Steel Web Orchestrator

https://github.com/user-attachments/assets/25848033-40ea-4fa4-96f9-83b6153a0212

This server implements the Model Context Protocol (MCP) specification, providing access to sophisticated browser control mechanisms powered by Puppeteer and the Steel ecosystem. It allows generative models, such as Claude, to execute complex web tasks by issuing commands for actions like element interaction (clicks, text input), viewport manipulation (scrolling), and capturing the visual state of web pages (screenshots).

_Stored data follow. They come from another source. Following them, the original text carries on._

-- ===== VERDICT (by name: the statement is the Claim_ definition above) =====
theorem apply_ffill_py_spec : Claim_equal_apply_ffill_py := by
  intro data_items field_names _
  unfold Spec_apply_ffill_py apply_ffill_py apply_ffill_py_alt
  by_cases he : data_items.isEmpty
  · simp [he]
  · simp only [he, Bool.false_eq_true, if_false]
    exact pv_outer data_items field_names _
      (fun g hg => pv_events_lookup data_items field_names PySem.Dict.empty g ▸ by
        simp [hg])
      data_items [] [] _
      rfl
      (fun g hg => by
        rw [pv_init_none field_names PySem.Dict.empty (fun h => by simp [PySem.Dict.getD_empty]) g]
        rfl)
theorem bBody_get? (n m ca cb : Int) (nxt : PySem.Dict Int Int) (p : Int × Int) (k : Int)
    (hvals : ∀ q v, nxt.get? q = some v → v < m) (hb : p.2 < m) :
    (bInnerBody n m ca cb nxt p).get? k = pyMinInf (nxt.get? k) (itemContrib n m ca cb p k) := by
  unfold bInnerBody itemContrib
  rw [condInsert_get? m _ _ _ _ k (fun h => h) (condInsert_bound m _ _ _ _ (fun _ => hb) hvals),
    condInsert_get? m _ _ _ _ k (fun _ => hb) hvals, pyMinInf_assoc]
  congr 2
  exact if_congr (by omega) rfl rfl
theorem bBody_bound (n m ca cb : Int) (nxt : PySem.Dict Int Int) (p : Int × Int)
    (hvals : ∀ q v, nxt.get? q = some v → v < m) (hb : p.2 < m) :
    ∀ q v, (bInnerBody n m ca cb nxt p).get? q = some v → v < m := by
  unfold bInnerBody
  exact condInsert_bound m _ _ _ _ (fun h => h) (condInsert_bound m _ _ _ _ (fun _ => hb) hvals)
theorem bBody_nodup (n m ca cb : Int) (nxt : PySem.Dict Int Int) (p : Int × Int)
    (hnd : nxt.keys.Nodup) : (bInnerBody n m ca cb nxt p).keys.Nodup := by
  unfold bInnerBody
  exact condInsert_nodup _ _ _ _ (condInsert_nodup _ _ _ _ hnd)
theorem bFold_get? (n m ca cb : Int) (k : Int) :
    ∀ (its : List (Int × Int)) (d0 : PySem.Dict Int Int),
      (∀ q v, d0.get? q = some v → v < m) → (∀ p ∈ its, p.2 < m) →
      (its.foldl (bInnerBody n m ca cb) d0).get? k =
        pyMinInf (d0.get? k) (lminO (its.map (fun p => itemContrib n m ca cb p k))) := by
  intro its
  induction its with
  | nil => intro d0 _ _; rw [List.foldl_nil, List.map_nil]; exact (pyMinInf_none_right _).symm
  | cons p its ih =>
    intro d0 hvals hits
    rw [List.foldl_cons,
      ih _ (bBody_bound n m ca cb d0 p hvals (hits p (List.mem_cons_self)))
        (fun q hq => hits q (List.mem_cons_of_mem _ hq)),
      bBody_get? n m ca cb d0 p k hvals (hits p (List.mem_cons_self)),
      List.map_cons, lminO_cons, pyMinInf_assoc]
theorem bFold_nodup (n m ca cb : Int) (its : List (Int × Int)) (d0 : PySem.Dict Int Int)
    (hnd : d0.keys.Nodup) : (its.foldl (bInnerBody n m ca cb) d0).keys.Nodup := by
  induction its generalizing d0 with
  | nil => exact hnd
  | cons p its ih => exact ih _ (bBody_nodup n m ca cb d0 p hnd)
theorem items_lookup (d : PySem.Dict Int Int) (q : Int) (hnd : d.keys.Nodup) :
    lminO (d.items.map (fun p => if p.1 = q then some p.2 else none)) = d.get? q := by
  cases h : d.get? q with
  | none =>
    refine lminO_of_all_none ?_
    intro x hx
    rcases List.mem_map.1 hx with ⟨p, hp, rfl⟩
    rw [if_neg ?_]
    intro hpq
    exact (PySem.Dict.get?_eq_none_iff_not_mem_keys d q).1 h
      (hpq ▸ PySem.Dict.mem_keys_of_mem_items d hp)
  | some v =>
    have hmem := PySem.Dict.mem_items_of_get?_eq_some d h
    have hkeys : d.keys = d.items.map Prod.fst := by cases d; rfl
    exact lookup_of_nodup_fst _ _ _ (hkeys ▸ hnd) hmem
theorem bDict_step (n m ca cb : Int) (dp : PySem.Dict Int Int) (S : List (Int × Int))
    (hS : Bnd m S) (hnd : dp.keys.Nodup) (hdp : ∀ a, dp.get? a = rowB S a) (k : Int) :
    (dp.items.foldl (bInnerBody n m ca cb) PySem.Dict.empty).get? k = rowB (stepS n m ca cb S) k := by
  have hits : ∀ p ∈ dp.items, p.2 < m := by
    intro p hp
    have hg : dp.get? p.1 = some p.2 := PySem.Dict.get?_of_mem_items dp (by simpa using hp) hnd
    exact rowB_some_lt hS p.1 p.2 (by rw [← hdp]; exact hg)
  rw [bFold_get? n m ca cb k dp.items PySem.Dict.empty
      (by intro q v h; rw [PySem.Dict.get?_empty] at h; cases h) hits,
    PySem.Dict.get?_empty]
  have hsplit : dp.items.map (fun p => itemContrib n m ca cb p k) =
      dp.items.map (fun p => pyMinInf (if p.1 = k - ca ∧ k < n then some p.2 else none)
        (gShift cb m (if p.1 = k then some p.2 else none))) := by
    refine List.map_congr_left ?_
    intro p _
    unfold itemContrib
    congr 1
    · exact if_congr (by omega) rfl rfl
    · by_cases hp : p.1 = k
      · simp [hp, gShift]
      · simp [hp, gShift]
  rw [hsplit, lminO_map_min]
  have h1 : lminO (dp.items.map fun p => if p.1 = k - ca ∧ k < n then some p.2 else none) =
      (if k < n then rowB S (k - ca) else none) := by
    by_cases hk : k < n
    · rw [if_pos hk, ← hdp, ← items_lookup dp (k - ca) hnd]
      congr 1
      exact List.map_congr_left (fun p _ => by simp [hk])
    · rw [if_neg hk, lminO_of_all_none ?_]
      intro x hx
      rcases List.mem_map.1 hx with ⟨p, _, rfl⟩
      simp [hk]
  have h2 : lminO (dp.items.map fun p => gShift cb m (if p.1 = k then some p.2 else none)) =
      gShift cb m (rowB S k) := by
    rw [lminO_map_gShift, items_lookup dp k hnd, hdp]
  rw [h1, h2, rowB_step]
  rfl
theorem insert_getD_self (d : PySem.Dict Int (List Int)) (x : Int)
    (hc : d.contains x = true) (hnd : d.keys.Nodup) : d.insert x (d.getD x []) = d := by
  apply PySem.Dict.ext
  rw [PySem.Dict.items_insert_of_contains d _ hc]
  conv_rhs => rw [← List.map_id d.items]
  apply List.map_congr_left
  intro p hp
  by_cases hpx : (p.1 == x) = true
  · have hx : p.1 = x := by simpa using hpx
    have hmem : (x, p.2) ∈ d.items := by rw [← hx]; exact hp
    have hgd := PySem.Dict.getD_of_mem_items d hmem hnd []
    simp only [hpx, if_pos, id_eq]
    rw [hgd, ← hx]
  · simp [hpx]

theorem rockStepA_eq_modify (d : PySem.Dict Int (List Int)) (x y : Int)
    (h : d.keys.Nodup) : rockStepA d x y = d.modify x [] (dedupSnoc y) := by
  unfold rockStepA
  by_cases hc : d.contains x = true
  · rw [if_pos hc]
    by_cases hy : y ∈ d.getD x []
    · rw [if_pos hy]
      show d = d.insert x (dedupSnoc y (d.getD x []))
      rw [dedupSnoc, if_pos hy, insert_getD_self d x hc h]
    · rw [if_neg hy]
      show d.insert x (d.getD x [] ++ [y]) = d.insert x (dedupSnoc y (d.getD x []))
      rw [dedupSnoc, if_neg hy]
  · rw [if_neg hc]
    have hc' : d.contains x = false := by simpa using hc
    show d.insert x [y] = d.insert x (dedupSnoc y (d.getD x []))
    rw [PySem.Dict.getD_of_not_contains d [] hc']
    rfl

theorem aFold_eq_modify (cs : List (Int × Int)) (d : PySem.Dict Int (List Int))
    (h : d.keys.Nodup) :
    aFold cs d = cs.foldl (fun d c => d.modify c.1 [] (dedupSnoc c.2)) d := by
  refine foldl_congr_inv (fun d => d.keys.Nodup)
    (fun d c => rockStepA d c.1 c.2) (fun d c => d.modify c.1 [] (dedupSnoc c.2)) cs
    ?_ ?_ d h
  · intro a b ha
    exact rockStepA_eq_modify a b.1 b.2 ha
  · intro a b ha
    exact PySem.Dict.nodup_keys_insert a b.1 _ ha

theorem getD_foldl_modify_g {β : Type} (g : β → List Int → List Int) (l : List (Int × β)) :
    ∀ (d : PySem.Dict Int (List Int)) (c : Int),
    (l.foldl (fun d p => d.modify p.1 [] (g p.2)) d).getD c []
    = (l.filter (fun p => p.1 == c)).foldl (fun v p => g p.2 v) (d.getD c []) := by
  induction l with
  | nil => intro d c; rfl
  | cons p t ih =>
    intro d c
    simp only [List.foldl_cons, List.filter_cons]
    by_cases hp : p.1 = c
    · have hb : (p.1 == c) = true := by simpa using hp
      rw [hb, if_pos rfl, List.foldl_cons, ih]
      congr 1
      rw [PySem.Dict.getD_modify, if_pos hp.symm, hp]
    · have hb : (p.1 == c) = false := by simpa using hp
      rw [hb, if_neg (by simp), ih]
      rw [PySem.Dict.getD_modify, if_neg (fun hh => hp hh.symm)]

-- column-level lemma ----------------------------------------------------------
def addAll (v : List Int) (ys : List Int) : List Int := ys.foldl (fun v y => dedupSnoc y v) v

def colFold (es : List (Int × (Int × Int))) (v : List Int) : List Int :=
  es.foldl (fun v e => addAll v (PySem.List.pyRange e.2.1 (e.2.2 + 1) 1)) v

theorem mem_dedupSnoc (z : Int) (v : List Int) (y : Int) :
    y ∈ dedupSnoc z v ↔ y ∈ v ∨ y = z := by
  unfold dedupSnoc
  split_ifs with h
  · constructor
    · exact fun hy => Or.inl hy
    · rintro (hy | rfl)
      · exact hy
      · exact h
  · simp

theorem nodup_dedupSnoc (z : Int) (v : List Int) (h : v.Nodup) : (dedupSnoc z v).Nodup := by
  unfold dedupSnoc
  split_ifs with hz
  · exact h
  · rw [← List.concat_eq_append]
    exact (List.nodup_concat v z).2 ⟨hz, h⟩

theorem mem_addAll (ys : List Int) : ∀ (v : List Int) (y : Int),
    y ∈ addAll v ys ↔ y ∈ v ∨ y ∈ ys := by
  induction ys with
  | nil => intro v y; simp [addAll]
  | cons z t ih =>
    intro v y
    have hstep : addAll v (z :: t) = addAll (dedupSnoc z v) t := rfl
    rw [hstep, ih, mem_dedupSnoc]
    simp only [List.mem_cons]
    tauto

theorem nodup_addAll (ys : List Int) : ∀ (v : List Int), v.Nodup → (addAll v ys).Nodup := by
  induction ys with
  | nil => intro v h; exact h
  | cons z t ih =>
    intro v h
    exact ih _ (nodup_dedupSnoc z v h)
-- pv_equiv track=rewrite | github.com/eetumos/setup | files/usr/bin/zf.py | range_remove
-- ===== SOURCE A (Python) =====
-- import operator, os, re, sys
-- from bisect import bisect_left
--
-- def range_remove(ranges, start, end):
--     """
--     Remove [start, end) from a sorted list of non-overlapping ranges.
--     >>> range_remove([(0, 2), (4, 6), (8, 10)], 4, 6)
--     [(0, 2), (8, 10)]
--     >>> range_remove([(0, 2), (4, 6), (8, 10)], 3, 7)
--     [(0, 2), (8, 10)]
--     >>> range_remove([(0, 2), (4, 6), (8, 10)], 2, 8)
--     [(0, 2), (8, 10)]
--     >>> range_remove([(0, 2), (4, 6), (8, 10)], 1, 9)
--     [(0, 1), (9, 10)]
--     """
--     stubs = []
--
--     lo = bisect_left(ranges, start, key=operator.itemgetter(0))
--     if lo > 0 and ranges[lo - 1][1] > start:
--         stubs.append((ranges[lo - 1][0], start))
--         lo -= 1
--
--     hi = lo
--     while hi < len(ranges) and ranges[hi][0] < end:
--         if ranges[hi][1] > end:
--             stubs.append((end, ranges[hi][1]))
--         hi += 1
--
--     ranges[lo:hi] = stubs
--     return ranges
-- ===== SOURCE B (Python) =====
-- def range_remove(ranges, start, end):
--     result = []
--     for a, b in ranges:
--         if b <= start or a >= end:
--             result.append((a, b))
--         else:
--             if a < start:
--                 result.append((a, start))
--             if b > end:
--                 result.append((end, b))
--     ranges[:] = result
--     return ranges
-- ===== Notes on version B (the rewrite author's own statement) =====
-- stated objective: simpler
-- what changed: Replaces A's bisect_left binary search, lo/hi pointer adjustment and slice splice by a single linear pass that classifies each range independently (keep, trim left, trim right, or drop) and rebuilds the list. Pre_ excludes inputs outside the documented domain (unsorted/overlapping/empty ranges or end < start), where A's bisect-and-splice output is accidental.
-- outside the precondition, e.g. on range_remove([(4, 6), (0, 2)], 0, 2): A returns [(4, 6), (0, 2)], B returns [(4, 6)]; on range_remove([(0, 0)], 0, 1): A returns [], B returns [(0, 0)]; on range_remove([(0, 2)], 1, 0): A returns [(0, 1), (0, 2)], B returns [(0, 2)]
import Mathlib
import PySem

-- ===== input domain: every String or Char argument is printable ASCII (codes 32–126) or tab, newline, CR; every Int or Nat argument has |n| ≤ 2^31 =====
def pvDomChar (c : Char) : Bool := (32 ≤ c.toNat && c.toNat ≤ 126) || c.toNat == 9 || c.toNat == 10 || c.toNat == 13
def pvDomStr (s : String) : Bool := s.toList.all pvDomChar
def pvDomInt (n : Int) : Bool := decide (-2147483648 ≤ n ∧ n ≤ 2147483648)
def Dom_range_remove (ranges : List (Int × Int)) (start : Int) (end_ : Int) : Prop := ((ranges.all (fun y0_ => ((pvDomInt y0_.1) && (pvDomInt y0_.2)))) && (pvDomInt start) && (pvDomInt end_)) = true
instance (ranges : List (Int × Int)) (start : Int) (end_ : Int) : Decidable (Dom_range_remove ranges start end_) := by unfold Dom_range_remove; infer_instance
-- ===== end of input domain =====
-- pv_equiv track=rewrite | github.com/SumitGore/Code | server_management.py | getMaxRequests
-- ===== SOURCE A (Python) =====
-- def getMaxRequests(serverCapacity, incomingRequests, k):
--     n = len(serverCapacity)
--     gains = []
--     normal_handled = []
--
--     # Step 1: Calculate gains for each server
--     for i in range(n):
--         normal = min(serverCapacity[i], incomingRequests[i])
--         doubled = min(serverCapacity[i] * 2, incomingRequests[i])
--         gain = doubled - normal
--         gains.append((gain, i))
--         normal_handled.append(normal)
--
--     # Step 2: Pick k largest gains
--     gains.sort(reverse=True)
--     doubled_indices = set()
--     for idx in range(k):
--         if idx < n:  # Make sure k is not greater than number of servers
--             doubled_indices.add(gains[idx][1])
--
--     # Step 3: Compute total
--     total = 0
--     for i in range(n):
--         if i in doubled_indices:
--             total += min(serverCapacity[i]*2, incomingRequests[i])
--         else:
--             total += min(serverCapacity[i], incomingRequests[i])
--
--     return total
-- ===== SOURCE B (Python) =====
-- def getMaxRequests(serverCapacity, incomingRequests, k):
--     total = 0
--     gains = []
--     for c, r in zip(serverCapacity, incomingRequests):
--         total += min(c, r)
--         gains.append(min(2 * c, r) - min(c, r))
--     return total + _top_k_sum(gains, k)
--
--
-- def _top_k_sum(lst, kk):
--     # quickselect-style partial selection: sum of the kk largest values,
--     # by iterative three-way partition around a median-of-three pivot.
--     acc = 0
--     while True:
--         if kk <= 0 or not lst:
--             return acc
--         if kk >= len(lst):
--             return acc + sum(lst)
--         a, b, c = lst[0], lst[len(lst) // 2], lst[-1]
--         pivot = a + b + c - min(a, b, c) - max(a, b, c)  # median of three
--         hi = [x for x in lst if x > pivot]
--         if kk <= len(hi):
--             lst = hi
--             continue
--         eq_count = lst.count(pivot)
--         if kk <= len(hi) + eq_count:
--             return acc + sum(hi) + (kk - len(hi)) * pivot
--         acc += sum(hi) + eq_count * pivot
--         kk -= len(hi) + eq_count
--         lst = [x for x in lst if x < pivot]
-- ===== Notes on version B (the rewrite author's own statement) =====
-- stated objective: alternative
-- what changed: B replaces A's full descending sort of (gain,index) pairs plus index-set membership pass by one accumulation pass over zip and an iterative quickselect-style three-way partition (median-of-three pivot) that sums only the k largest gains; correct because the total depends only on the multiset of the k largest gain values, not on which tied index is chosen.
import Mathlib
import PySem

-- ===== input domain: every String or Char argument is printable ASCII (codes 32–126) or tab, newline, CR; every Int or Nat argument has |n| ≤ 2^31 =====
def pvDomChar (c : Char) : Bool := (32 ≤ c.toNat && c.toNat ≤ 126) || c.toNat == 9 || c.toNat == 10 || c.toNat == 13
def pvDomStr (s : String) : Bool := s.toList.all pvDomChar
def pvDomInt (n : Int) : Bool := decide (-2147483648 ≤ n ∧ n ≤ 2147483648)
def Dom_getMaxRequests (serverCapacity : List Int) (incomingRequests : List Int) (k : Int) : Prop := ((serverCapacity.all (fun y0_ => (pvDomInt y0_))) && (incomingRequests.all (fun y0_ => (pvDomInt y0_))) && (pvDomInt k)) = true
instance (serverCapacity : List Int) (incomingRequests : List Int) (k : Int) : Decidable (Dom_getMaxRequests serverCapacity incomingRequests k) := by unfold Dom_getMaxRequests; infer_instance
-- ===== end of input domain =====
-- pv_equiv track=rewrite | github.com/nickschatz/toycpu | asm_to_machine.py | asm_to_machine
-- ===== SOURCE A (Python) =====
-- def asm_to_machine(asm, ram_size):
--     # Map for register literals to machine code ids
--     regmap = {"0": 0, "1": 1, "A": 2, "B": 3, "C": 4, "D": 5, "E": 6, "F": 7, "G": 8}
--     instrmap = {"nop": 0x0,
--                 "stop": 0x1,
--                 "jump": 0x2,
--                 "load": 0x3,
--                 "store": 0x4,
--                 "move": 0x5,
--                 "add": 0x6,
--                 "sub": 0x7,
--                 "mul": 0x8,
--                 "div": 0x9,
--                 "fadd": 0xA,
--                 "fsub": 0xB,
--                 "fmul": 0xC,
--                 "fdiv": 0xD,
--                 "eq": 0xE,
--                 "gt": 0xF,
--                 "lt": 0x10,
--                 "gte": 0x11,
--                 "lte": 0x12,
--                 "or": 0x13,
--                 "and": 0x14,
--                 "xor": 0x15,
--                 "not": 0x16,}
--     labelmap = {}
--     machine = []
--
--     # Find memory locations of labels
--     memloc = ram_size
--     for line in asm:
--         if len(line) == 0 or line[0] == ";":
--             continue
--         if line.endswith(":"):
--             labelmap[line[:-1]] = memloc
--         else:
--             memloc += 4
--     for line in asm:
--         # Ignore blank lines, comments, and labels
--         if len(line) == 0 or line[0] == ";" or line.endswith(":"):
--             continue
--         machine_line = []
--         data = line.split(" ")
--         # Get the instruction
--         machine_line += [instrmap[data[0]]]
--         for dat in data[1:]:
--             # Parse each op part
--             if dat.startswith(":"):
--                 # Label
--                 machine_line += [labelmap[dat[1:]]]
--             elif dat in regmap:
--                 # Register
--                 machine_line += [regmap[dat]]
--             else:
--                 # Literal
--                 machine_line += [int(dat, base=16)]
--         # Pad into 4 byte word
--         machine_line += [0] * (4-len(machine_line))
--         machine += machine_line
--     return machine
-- ===== SOURCE B (Python) =====
-- def asm_to_machine(asm, ram_size):
--     # Single-pass assembler with backpatching: instead of a first pass that
--     # only computes label addresses and a second pass that encodes, we encode
--     # in ONE scan, emitting a placeholder 0 for each label operand while
--     # recording a fixup (position, label); label definitions are entered into
--     # labelmap as they are met, and after the scan every fixup slot is patched.
--     # Forward references work because patching happens after the scan.
--     regmap = {"0": 0, "1": 1, "A": 2, "B": 3, "C": 4, "D": 5, "E": 6, "F": 7, "G": 8}
--     instrmap = {"nop": 0x0, "stop": 0x1, "jump": 0x2, "load": 0x3, "store": 0x4,
--                 "move": 0x5, "add": 0x6, "sub": 0x7, "mul": 0x8, "div": 0x9,
--                 "fadd": 0xA, "fsub": 0xB, "fmul": 0xC, "fdiv": 0xD, "eq": 0xE,
--                 "gt": 0xF, "lt": 0x10, "gte": 0x11, "lte": 0x12, "or": 0x13,
--                 "and": 0x14, "xor": 0x15, "not": 0x16}
--     labelmap = {}
--     machine = []
--     fixups = []  # (absolute index into machine, label name)
--     memloc = ram_size
--     for line in asm:
--         if len(line) == 0 or line[0] == ";":
--             continue
--         if line.endswith(":"):
--             labelmap[line[:-1]] = memloc
--             continue
--         toks = line.split(" ")
--         word = [instrmap[toks[0]]]
--         for dat in toks[1:]:
--             if dat.startswith(":"):
--                 fixups.append((len(machine) + len(word), dat[1:]))
--                 word.append(0)
--             elif dat in regmap:
--                 word.append(regmap[dat])
--             else:
--                 word.append(int(dat, base=16))
--         word += [0] * (4 - len(word))
--         machine += word
--         memloc += 4
--     for i, name in fixups:
--         machine[i] = labelmap[name]
--     return machine
-- ===== Notes on version B (the rewrite author's own statement) =====
-- stated objective: alternative
-- what changed: B assembles in a single scan with backpatching: it encodes each instruction immediately, emitting a placeholder 0 for every label operand and recording a (position,label) fixup, and patches the fixup slots from the label table after the scan, instead of A's two full passes over the source (one to place labels, one to encode).
import Mathlib
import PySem

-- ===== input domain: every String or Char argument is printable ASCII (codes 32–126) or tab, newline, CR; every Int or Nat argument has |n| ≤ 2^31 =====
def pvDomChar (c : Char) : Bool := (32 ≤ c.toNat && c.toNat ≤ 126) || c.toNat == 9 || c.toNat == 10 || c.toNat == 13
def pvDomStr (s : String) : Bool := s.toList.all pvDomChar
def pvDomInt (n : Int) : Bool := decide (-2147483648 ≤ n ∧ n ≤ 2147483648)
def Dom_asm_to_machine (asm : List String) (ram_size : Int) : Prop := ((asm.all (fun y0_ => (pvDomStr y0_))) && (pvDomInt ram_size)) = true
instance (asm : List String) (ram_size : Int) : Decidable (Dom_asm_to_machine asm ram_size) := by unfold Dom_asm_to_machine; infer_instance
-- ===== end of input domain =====
-- pv_equiv track=rewrite | github.com/ptgressman/COVIDanalysis | mldistr4.py | measure_state_duration
-- ===== SOURCE A (Python) =====
-- def measure_state_duration(datalist,bin):
--     started = False
--     start_index = -1
--     end_index = -1
--     durations = []
--     exceeded = False
--     for index,value in enumerate(datalist):
--         if value > bin[1]:
--             exceeded = True
--         if value >= bin[0] and value <= bin[1]:
--             if not started:
--                 started = True
--                 start_index = index
--         else:
--             if started:
--                 started = False
--                 duration = index - start_index
--                 durations.append(duration)
--         end_index = index
--     result = {}
--     if len(durations) == 0 and exceeded:
--         durations = [0]
--     result['complete'] = durations
--     ongoing = []
--     if started:
--         ongoing = [end_index - start_index+1]
--     result['incomplete'] = ongoing
--     return result
-- ===== SOURCE B (Python) =====
-- def measure_state_duration(datalist, bin):
--     # Run-length encode the in-range flags, then read the answer off the groups.
--     flags = [bin[0] <= v <= bin[1] for v in datalist]
--     exceeded = any(v > bin[1] for v in datalist)
--     groups = []  # run-length encoding of flags: (flag, count)
--     for f in flags:
--         if groups and groups[-1][0] == f:
--             groups[-1] = (f, groups[-1][1] + 1)
--         else:
--             groups.append((f, 1))
--     lengths = [c for g, c in groups if g]
--     if groups and groups[-1][0]:
--         *complete, last = lengths  # the last run is still ongoing
--         incomplete = [last]
--     else:
--         complete, incomplete = lengths, []
--     if not complete and exceeded:
--         complete = [0]
--     return {'complete': complete, 'incomplete': incomplete}
-- ===== Notes on version B (the rewrite author's own statement) =====
-- stated objective: alternative
-- what changed: A's single-pass five-variable state machine (started/start_index/end_index/durations/exceeded) is replaced by run-length-encoding the per-element in-range flags into groups and reading the complete durations, the ongoing trailing run and the exceeded fallback off that group list.
import Mathlib
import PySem

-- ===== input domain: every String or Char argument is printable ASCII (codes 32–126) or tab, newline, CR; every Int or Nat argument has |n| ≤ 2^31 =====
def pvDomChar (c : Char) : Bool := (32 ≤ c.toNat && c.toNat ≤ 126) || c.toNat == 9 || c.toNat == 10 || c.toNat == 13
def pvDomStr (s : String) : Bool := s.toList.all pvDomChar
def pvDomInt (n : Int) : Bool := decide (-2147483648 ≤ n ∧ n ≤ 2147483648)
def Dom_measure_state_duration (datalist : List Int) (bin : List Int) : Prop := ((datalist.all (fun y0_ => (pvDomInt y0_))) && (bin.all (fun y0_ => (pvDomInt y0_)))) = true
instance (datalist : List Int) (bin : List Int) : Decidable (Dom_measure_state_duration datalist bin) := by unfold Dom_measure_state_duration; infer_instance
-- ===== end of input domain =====

-- B replaces A's five-variable state machine by run-length-encoding the in-range flags and
-- reading the complete/ongoing durations off the groups (objective: alternative decomposition).

-- ===== PORT A =====
-- the for-loop of A, state = (started, start_index, end_index, durations, exceeded)
def msdLoop (lo hi : Int) : List (Int × Int) → Bool × Int × Int × List Int × Bool → Bool × Int × Int × List Int × Bool
  | [], s => s
  | (index, value) :: rest, (started, start_index, _end_index, durations, exceeded) =>
      let exceeded' := if hi < value then true else exceeded
      let t : Bool × Int × List Int :=
        if lo ≤ value ∧ value ≤ hi then
          (if started = false then (true, index, durations) else (started, start_index, durations))
        else
          (if started = true then (false, start_index, durations ++ [index - start_index]) else (started, start_index, durations))
      msdLoop lo hi rest (t.1, t.2.1, index, t.2.2, exceeded')

-- result assembly at the end of A
def msdFinish (s : Bool × Int × Int × List Int × Bool) : List (String × List Int) :=
  [("complete", if s.2.2.2.1.length = 0 ∧ s.2.2.2.2 = true then [(0:Int)] else s.2.2.2.1),
   ("incomplete", if s.1 = true then [s.2.2.1 - s.2.1 + 1] else [])]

Instruct the integrated model to perform tasks such as: - "Locate a specific cooking instruction set and compile the required material list." - "Monitor and report the current status of a pending shipment." - "Perform comparative price analysis across several e-commerce sites for a designated item." - "Automate the entry of personal details into a multi-step online registration portal."

⚡️ Rapid Setup Guide

This streamlined procedure details initiating the Steel Voyager framework within the Claude Desktop environment. Configuration adjustments are minor to switch the operational backend between the managed Steel Cloud service and a self-contained local deployment.

Prerequisites

Ensure up-to-date installations of Git and Node.js.
Have the Claude Desktop client installed.
(Optional) If targeting a self-hosted setup, initiate the requisite Steel Docker container.
(Optional) If utilizing Steel Cloud, secure and retrieve your authentication token from Steel Developer Settings.

A) Cloud Deployment Start Sequence

Retrieve and build the source code repository:

bash git clone https://github.com/steel-dev/steel-mcp-server.git cd steel-mcp-server npm install npm run build

Modify the Claude Desktop configuration file (typically located at ~/Library/Application Support/Claude/claude_desktop_config.json) by inserting the following server definition:

json { "mcpServers": { "steel-puppeteer": { "command": "node", "args": ["path/to/steel-voyager/dist/index.js"], "env": { "STEEL_LOCAL": "false", "STEEL_API_KEY": "YOUR_STEEL_API_KEY_HERE", "GLOBAL_WAIT_SECONDS": "1" } } } }

Substitute YOUR_STEEL_API_KEY_HERE with your active Steel credential.
Confirm that the STEEL_LOCAL flag is explicitly set to "false" for cloud operation.
Initiate the Claude Desktop application. It will automatically instantiate this MCP service in its designated Cloud mode.
(Optional) Active browser sessions managed by Steel can be monitored or controlled via your central Steel management portal.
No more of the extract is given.